§ GIVEN RECORDS
################
-- pv_equiv track=rewrite | github.com/veritas1209/Dreamhack | solved/2276/solve.py | generate_line_possibilities
-- ===== SOURCE A (Python) =====
-- def generate_line_possibilities(length, clues):
--     """주어진 길이와 단서로 가능한 모든 라인 패턴을 생성 (최적화)"""
--     if not clues:
--         return [[0] * length]
--
--     # 메모이제이션을 위한 캐시
--     cache = {}
--
--     def solve(pos, block_idx, current_pattern):
--         cache_key = (pos, block_idx, tuple(current_pattern))
--         if cache_key in cache:
--             return cache[cache_key]
--
--         if block_idx == len(clues):
--             result = [current_pattern + [0] * (length - len(current_pattern))]
--             cache[cache_key] = result
--             return result
--
--         results = []
--         block_size = clues[block_idx]
--         remaining_blocks = clues[block_idx + 1:]
--         min_space_needed = sum(remaining_blocks) + len(remaining_blocks)
--         max_start = length - block_size - min_space_needed
--
--         for start in range(pos, max_start + 1):
--             new_pattern = current_pattern + [0] * (start - len(current_pattern))
--             new_pattern.extend([1] * block_size)
--             if block_idx < len(clues) - 1:
--                 new_pattern.append(0)
--                 results.extend(solve(len(new_pattern), block_idx + 1, new_pattern))
--             else:
--                 results.extend(solve(len(new_pattern), block_idx + 1, new_pattern))
--
--         cache[cache_key] = results
--         return results
--
--     return solve(0, 0, [])
-- ===== SOURCE B (Python) =====
-- def generate_line_possibilities(length, clues):
--     """Closed-form slack distribution: compute the free slack once and enumerate
--     its compositions over the k+1 gaps, building each row by concatenation."""
--     if not clues:
--         return [[0] * length]
--     free = length - sum(clues) - (len(clues) - 1)
--     if free < 0:
--         return []
--
--     def build(free, blocks):
--         first, rest = blocks[0], blocks[1:]
--         if not rest:
--             return [[0] * g + [1] * first + [0] * (free - g)
--                     for g in range(free + 1)]
--         return [[0] * g + [1] * first + [0] + tail
--                 for g in range(free + 1)
--                 for tail in build(free - g, rest)]
--
--     return build(free, clues)
-- ===== Notes on version B (the rewrite author's own statement) =====
-- stated objective: alternative
-- what changed: B computes the total slack free = length - sum(clues) - (len(clues)-1) once and enumerates its compositions over the gaps, assembling each row by suffix concatenation, instead of A's memoised recursion over absolute start positions that recomputes suffix sums per level and pads a growing prefix.
-- outside the precondition, e.g. on generate_line_possibilities(0, [-1]): A returns [[], [0]], B returns [[0], [0]]
import Mathlib
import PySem

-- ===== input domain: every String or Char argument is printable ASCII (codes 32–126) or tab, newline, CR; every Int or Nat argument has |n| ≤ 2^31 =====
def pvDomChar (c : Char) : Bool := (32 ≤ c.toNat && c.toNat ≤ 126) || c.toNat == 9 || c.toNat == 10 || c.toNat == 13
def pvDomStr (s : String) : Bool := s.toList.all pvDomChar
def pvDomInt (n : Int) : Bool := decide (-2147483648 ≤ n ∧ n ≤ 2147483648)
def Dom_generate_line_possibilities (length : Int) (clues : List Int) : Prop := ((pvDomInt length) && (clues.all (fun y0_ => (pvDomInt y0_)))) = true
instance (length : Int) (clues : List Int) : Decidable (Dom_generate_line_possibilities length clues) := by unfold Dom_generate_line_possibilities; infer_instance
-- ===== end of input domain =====

-- B enumerates compositions of the total slack over the gaps instead of A's recursion
-- over absolute start positions (alternative decomposition, same cost).


-- ===== PORT A =====
-- A's `cache` is pure memoisation (the key (pos, block_idx, tuple(pattern)) functionally
-- determines solve's result), so it never changes the returned value; the port recomputes
-- instead of caching.  `clues[block_idx]` is in range on every reachable call
-- (block_idx < len(clues) in the else branch), ported as pyGetD; the base-case test
-- `block_idx == len(clues)` is ported as `len ≤ block_idx`, equal on every reachable call
-- (block_idx never exceeds len) and giving the termination measure.
def pvSolveA (length : Int) (clues : List Int) : Int → Nat → List Int → List (List Int) :=
  fun pos block_idx pattern =>
    if h : clues.length ≤ block_idx then
      [pattern ++ List.replicate (length - (pattern.length : Int)).toNat 0]
    else
      let block_size := PySem.List.pyGetD clues (block_idx : Int) 0
      let remaining_blocks := PySem.List.slice clues (some ((block_idx : Int) + 1)) none
      let min_space_needed := remaining_blocks.sum + (remaining_blocks.length : Int)
      let max_start := length - block_size - min_space_needed
      (PySem.List.pyRange pos (max_start + 1) 1).foldl
        (fun results start =>
          let np1 := pattern ++ List.replicate (start - (pattern.length : Int)).toNat 0
          let np2 := np1 ++ List.replicate block_size.toNat 1
          if block_idx < clues.length - 1 then
            let np3 := np2 ++ [0]
            results ++ pvSolveA length clues (np3.length : Int) (block_idx + 1) np3
          else
            results ++ pvSolveA length clues (np2.length : Int) (block_idx + 1) np2)
        []
termination_by _ block_idx _ => clues.length - block_idx
decreasing_by all_goals omega

def generate_line_possibilities (length : Int) (clues : List Int) : List (List Int) :=
  if clues = [] then [List.replicate length.toNat 0]
  else pvSolveA length clues 0 0 []

-- ===== PORT B =====
def pvBuild (free : Int) (blocks : List Int) : List (List Int) :=
  match blocks with
  | [] => []   -- unreachable: Source B's unpacking `first, rest = blocks[0], blocks[1:]` needs blocks ≠ []
  | first :: rest =>
    if rest.isEmpty then
      (PySem.List.pyRange 0 (free + 1) 1).map
        (fun g => List.replicate g.toNat 0 ++ List.replicate first.toNat 1
                    ++ List.replicate (free - g).toNat 0)
    else
      (PySem.List.pyRange 0 (free + 1) 1).flatMap
        (fun g => (pvBuild (free - g) rest).map
          (fun tail => List.replicate g.toNat 0 ++ List.replicate first.toNat 1
                         ++ [0] ++ tail))

def generate_line_possibilities_alt (length : Int) (clues : List Int) : List (List Int) :=
  if clues = [] then [List.replicate length.toNat 0]
  else
    let free := length - clues.sum - ((clues.length : Int) - 1)
    if free < 0 then [] else pvBuild free clues

-- ===== PRECONDITION & SPEC =====
-- Pre_ excludes clue lists that contain a negative block size (not a meaningful nonogram
-- clue) while the slack length - sum(clues) - (len(clues)-1) is still nonnegative: there A
-- pads with wrong-length rows as an artefact of its arithmetic and B enumerates a different
-- pattern list.  Negative-slack inputs stay inside Pre_ (both programs return []).
def Pre_generate_line_possibilities (length : Int) (clues : List Int) : Prop :=
  (∀ c ∈ clues, 0 ≤ c) ∨ length - clues.sum - ((clues.length : Int) - 1) < 0
instance (length : Int) (clues : List Int) : Decidable (Pre_generate_line_possibilities length clues) := by
  unfold Pre_generate_line_possibilities; infer_instance

def pvWitness_generate_line_possibilities : Int × List Int := (5, [2, 1])

def Spec_generate_line_possibilities (length : Int) (clues : List Int) (out : List (List Int)) : Prop := out = generate_line_possibilities_alt length clues
instance (length : Int) (clues : List Int) (out : List (List Int)) : Decidable (Spec_generate_line_possibilities length clues out) := by unfold Spec_generate_line_possibilities; infer_instance

-- ===== CLAIM (what is proved, stated in full; the proofs are below) =====
def Claim_equal_generate_line_possibilities : Prop := ∀ (length : Int) (clues : List Int), Dom_generate_line_possibilities length clues → Pre_generate_line_possibilities length clues → Spec_generate_line_possibilities length clues (generate_line_possibilities length clues)

-- ===== LEMMAS AND PROOFS =====

-- pvBuild on a nonempty block list with negative slack yields no pattern (the range is empty).
lemma pvBuild_neg {f : Int} (hf : f < 0) (b : Int) (rest : List Int) :
    pvBuild f (b :: rest) = [] := by
  have h : f + 1 ≤ 0 := by omega
  cases rest <;>
    simp [pvBuild, PySem.List.pyRange_one_eq_nil h]

-- If the very first block cannot be placed (negative remaining slack), A's first-level
-- range is empty and solve returns [] immediately, whatever the clue values are.
lemma solveA_first_empty (length : Int) (clues : List Int) (i : Nat) (pos : Int)
    (pattern : List Int) (b : Int) (rest : List Int) (hdrop : clues.drop i = b :: rest)
    (hf : length - pos - b - rest.sum - (rest.length : Int) < 0) :
    pvSolveA length clues pos i pattern = [] := by
  have hi : i < clues.length := by
    by_contra h
    rw [List.drop_eq_nil_of_le (Nat.le_of_not_lt h)] at hdrop
    simp at hdrop
  have hget : clues[i]? = some b := by
    have := congrArg List.head? hdrop
    rwa [List.head?_drop] at this
  have hdrop1 : clues.drop (i + 1) = rest := by
    have := congrArg List.tail hdrop
    rwa [List.tail_drop] at this
  have hcast : ((i : Int) + 1).toNat = i + 1 := by omega
  have hgetD : PySem.List.pyGetD clues ((i : Nat) : Int) 0 = b := by
    rw [PySem.List.pyGetD_natCast]
    simp [List.getD_eq_getElem?_getD, hget]
  have hslice : PySem.List.slice clues (some ((i : Int) + 1)) none = rest := by
    rw [PySem.List.slice_from clues (by omega), hcast, hdrop1]
  rw [pvSolveA, dif_neg (by omega : ¬ clues.length ≤ i)]
  simp only [hgetD, hslice]
  rw [PySem.List.pyRange_one_eq_nil (by omega)]
  simp

-- Main invariant: on a nonempty suffix bs of clues with nonnegative entries, A's solve
-- from a prefix `pattern` returns every row of pvBuild for the remaining slack, prefixed
-- by `pattern` (including the empty result when the slack is negative).
lemma solve_eq (length : Int) (bs : List Int) :
    ∀ (clues : List Int) (i : Nat) (pattern : List Int),
      bs ≠ [] → (∀ x ∈ bs, 0 ≤ x) → clues.drop i = bs →
      pvSolveA length clues (pattern.length : Int) i pattern =
        (pvBuild (length - (pattern.length : Int) - bs.sum - ((bs.length : Int) - 1)) bs).map
          (fun row => pattern ++ row) := by
  induction bs with
  | nil => intro _ _ _ h; exact absurd rfl h
  | cons b rest ih =>
    intro clues i pattern _ hnn hdrop
    have hb : 0 ≤ b := hnn b (by simp)
    have hi : i < clues.length := by
      by_contra h
      rw [List.drop_eq_nil_of_le (Nat.le_of_not_lt h)] at hdrop
      simp at hdrop
    have hlen : clues.length = i + 1 + rest.length := by
      have := congrArg List.length hdrop
      simp [List.length_drop] at this
      omega
    have hget : clues[i]? = some b := by
      have := congrArg List.head? hdrop
      rwa [List.head?_drop] at this
    have hdrop1 : clues.drop (i + 1) = rest := by
      have := congrArg List.tail hdrop
      rwa [List.tail_drop] at this
    rw [pvSolveA]
    rw [dif_neg (by omega : ¬ clues.length ≤ i)]
    have hcast : ((i : Int) + 1).toNat = i + 1 := by omega
    have hgetD : PySem.List.pyGetD clues ((i : Nat) : Int) 0 = b := by
      rw [PySem.List.pyGetD_natCast]
      simp [List.getD_eq_getElem?_getD, hget]
    have hslice : PySem.List.slice clues (some ((i : Int) + 1)) none = rest := by
      rw [PySem.List.slice_from clues (by omega), hcast, hdrop1]
    simp only [hgetD, hslice]
    cases rest with
    | nil =>
      simp only [List.length_nil, Nat.add_zero] at hlen
      have hc : ¬ (i < clues.length - 1) := by omega
      have hbase : ∀ (q : List Int), pvSolveA length clues ((q.length : Int)) (i + 1) q =
          [q ++ List.replicate (length - (q.length : Int)).toNat 0] := by
        intro q
        rw [pvSolveA, dif_pos (by omega)]
      simp only [if_neg hc, hbase]
      rw [PySem.List.foldl_append_eq_flatMap]
      simp only [List.sum_nil, List.length_nil, List.sum_cons, List.length_cons, List.nil_append]
      rw [pvBuild]
      simp only [List.isEmpty_nil, if_pos]
      rw [PySem.List.pyRange_one, PySem.List.pyRange_one]
      rw [List.flatMap_map, List.map_map, List.map_map]
      rw [← List.map_eq_flatMap]
      have hN : (length - b - ((0:Int) + (0:Nat)) + 1 - (pattern.length : Int)).toNat =
          (length - (pattern.length : Int) - (b + 0) - (((0:Nat) + 1 : Int) - 1) + 1 - 0).toNat := by
        omega
      rw [hN]
      refine List.map_congr_left ?_
      intro k _
      have h1 : ((pattern.length : Int) + (k : Int) - (pattern.length : Int)).toNat = k := by omega
      simp only [Function.comp, List.append_assoc, List.length_append, List.length_replicate,
        h1, Int.toNat_natCast, Int.zero_add]
      congr 4
      omega
    | cons r rs =>
      simp only [List.length_cons] at hlen
      have hc : i < clues.length - 1 := by omega
      have hnnr : ∀ x ∈ r :: rs, 0 ≤ x := fun x hx => hnn x (List.mem_cons_of_mem _ hx)
      have hrec : ∀ (q : List Int), pvSolveA length clues ((q.length : Int)) (i + 1) q =
          (pvBuild (length - (q.length : Int) - (r :: rs).sum - (((r :: rs).length : Int) - 1))
              (r :: rs)).map (fun row => q ++ row) :=
        fun q => ih clues (i + 1) q (by simp) hnnr hdrop1
      simp only [if_pos hc, hrec]
      rw [PySem.List.foldl_append_eq_flatMap]
      rw [pvBuild]
      simp only [List.isEmpty_cons, Bool.false_eq_true, if_false]
      rw [List.map_flatMap]
      rw [PySem.List.pyRange_one, PySem.List.pyRange_one]
      rw [List.flatMap_map, List.flatMap_map]
      simp only [List.nil_append]
      have hN : (length - b - ((r :: rs).sum + ((r :: rs).length : Int)) + 1 - (pattern.length : Int)).toNat =
          (length - (pattern.length : Int) - (b :: r :: rs).sum - (((b :: r :: rs).length : Int) - 1) + 1 - 0).toNat := by
        simp only [List.sum_cons, List.length_cons]
        push_cast
        omega
      rw [hN]
      congr 1
      funext a
      have h1 : ((pattern.length : Int) + (a : Int) - (pattern.length : Int)).toNat = a := by omega
      simp only [h1, List.map_map]
      congr 1
      · funext row
        simp [Function.comp, List.append_assoc]
      · congr 1
        simp only [List.sum_cons, List.length_cons, List.length_append, List.length_replicate,
          List.length_nil]
        push_cast
        omega



-- ===== VERDICT (by name: the statement is the Claim_ definition above) =====
theorem generate_line_possibilities_spec : Claim_equal_generate_line_possibilities := by
  intro length clues _hdom hpre
  unfold Spec_generate_line_possibilities
  unfold generate_line_possibilities generate_line_possibilities_alt
  by_cases hnil : clues = []
  · simp [hnil]
  · simp only [if_neg hnil]
    obtain ⟨b, rest, rfl⟩ : ∃ b rest, clues = b :: rest := by
      cases clues with
      | nil => exact absurd rfl hnil
      | cons b rest => exact ⟨b, rest, rfl⟩
    rcases hpre with hnn | hneg
    · have h := solve_eq length (b :: rest) (b :: rest) 0 [] hnil hnn (by simp)
      simp only [List.length_nil, Int.natCast_zero, Int.sub_zero] at h
      rw [h]
      by_cases hneg : length - (b :: rest).sum - (((b :: rest).length : Int) - 1) < 0
      · rw [if_pos hneg, pvBuild_neg hneg]
        simp
      · rw [if_neg hneg]
        simp
    · have hf : length - 0 - b - rest.sum - (rest.length : Int) < 0 := by
        simp only [List.sum_cons, List.length_cons] at hneg
        push_cast at hneg
        omega
      rw [solveA_first_empty length (b :: rest) 0 0 [] b rest (by simp) hf]
      rw [if_pos (by simp only [List.sum_cons, List.length_cons]; push_cast; omega)]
################
§ YOUR INSTRUCTIONS
Only the lines from the one containing "decreasing_by all_goals omega" through the one containing "-- ===== CLAIM" are to be retyped, both boundary lines included, with no other material.

§ TASK RESPONSE
decreasing_by all_goals omega

def generate_line_possibilities (length : Int) (clues : List Int) : List (List Int) :=
  if clues = [] then [List.replicate length.toNat 0]
  else pvSolveA length clues 0 0 []

-- ===== PORT B =====
def pvBuild (free : Int) (blocks : List Int) : List (List Int) :=
  match blocks with
  | [] => []   -- unreachable: Source B's unpacking `first, rest = blocks[0], blocks[1:]` needs blocks ≠ []
  | first :: rest =>
    if rest.isEmpty then
      (PySem.List.pyRange 0 (free + 1) 1).map
        (fun g => List.replicate g.toNat 0 ++ List.replicate first.toNat 1
                    ++ List.replicate (free - g).toNat 0)
    else
      (PySem.List.pyRange 0 (free + 1) 1).flatMap
        (fun g => (pvBuild (free - g) rest).map
          (fun tail => List.replicate g.toNat 0 ++ List.replicate first.toNat 1
                         ++ [0] ++ tail))

def generate_line_possibilities_alt (length : Int) (clues : List Int) : List (List Int) :=
  if clues = [] then [List.replicate length.toNat 0]
  else
    let free := length - clues.sum - ((clues.length : Int) - 1)
    if free < 0 then [] else pvBuild free clues

-- ===== PRECONDITION & SPEC =====
-- Pre_ excludes clue lists that contain a negative block size (not a meaningful nonogram
-- clue) while the slack length - sum(clues) - (len(clues)-1) is still nonnegative: there A
-- pads with wrong-length rows as an artefact of its arithmetic and B enumerates a different
-- pattern list.  Negative-slack inputs stay inside Pre_ (both programs return []).
def Pre_generate_line_possibilities (length : Int) (clues : List Int) : Prop :=
  (∀ c ∈ clues, 0 ≤ c) ∨ length - clues.sum - ((clues.length : Int) - 1) < 0
instance (length : Int) (clues : List Int) : Decidable (Pre_generate_line_possibilities length clues) := by
  unfold Pre_generate_line_possibilities; infer_instance

def pvWitness_generate_line_possibilities : Int × List Int := (5, [2, 1])

def Spec_generate_line_possibilities (length : Int) (clues : List Int) (out : List (List Int)) : Prop := out = generate_line_possibilities_alt length clues
instance (length : Int) (clues : List Int) (out : List (List Int)) : Decidable (Spec_generate_line_possibilities length clues out) := by unfold Spec_generate_line_possibilities; infer_instance

-- ===== CLAIM (what is proved, stated in full; the proofs are below) =====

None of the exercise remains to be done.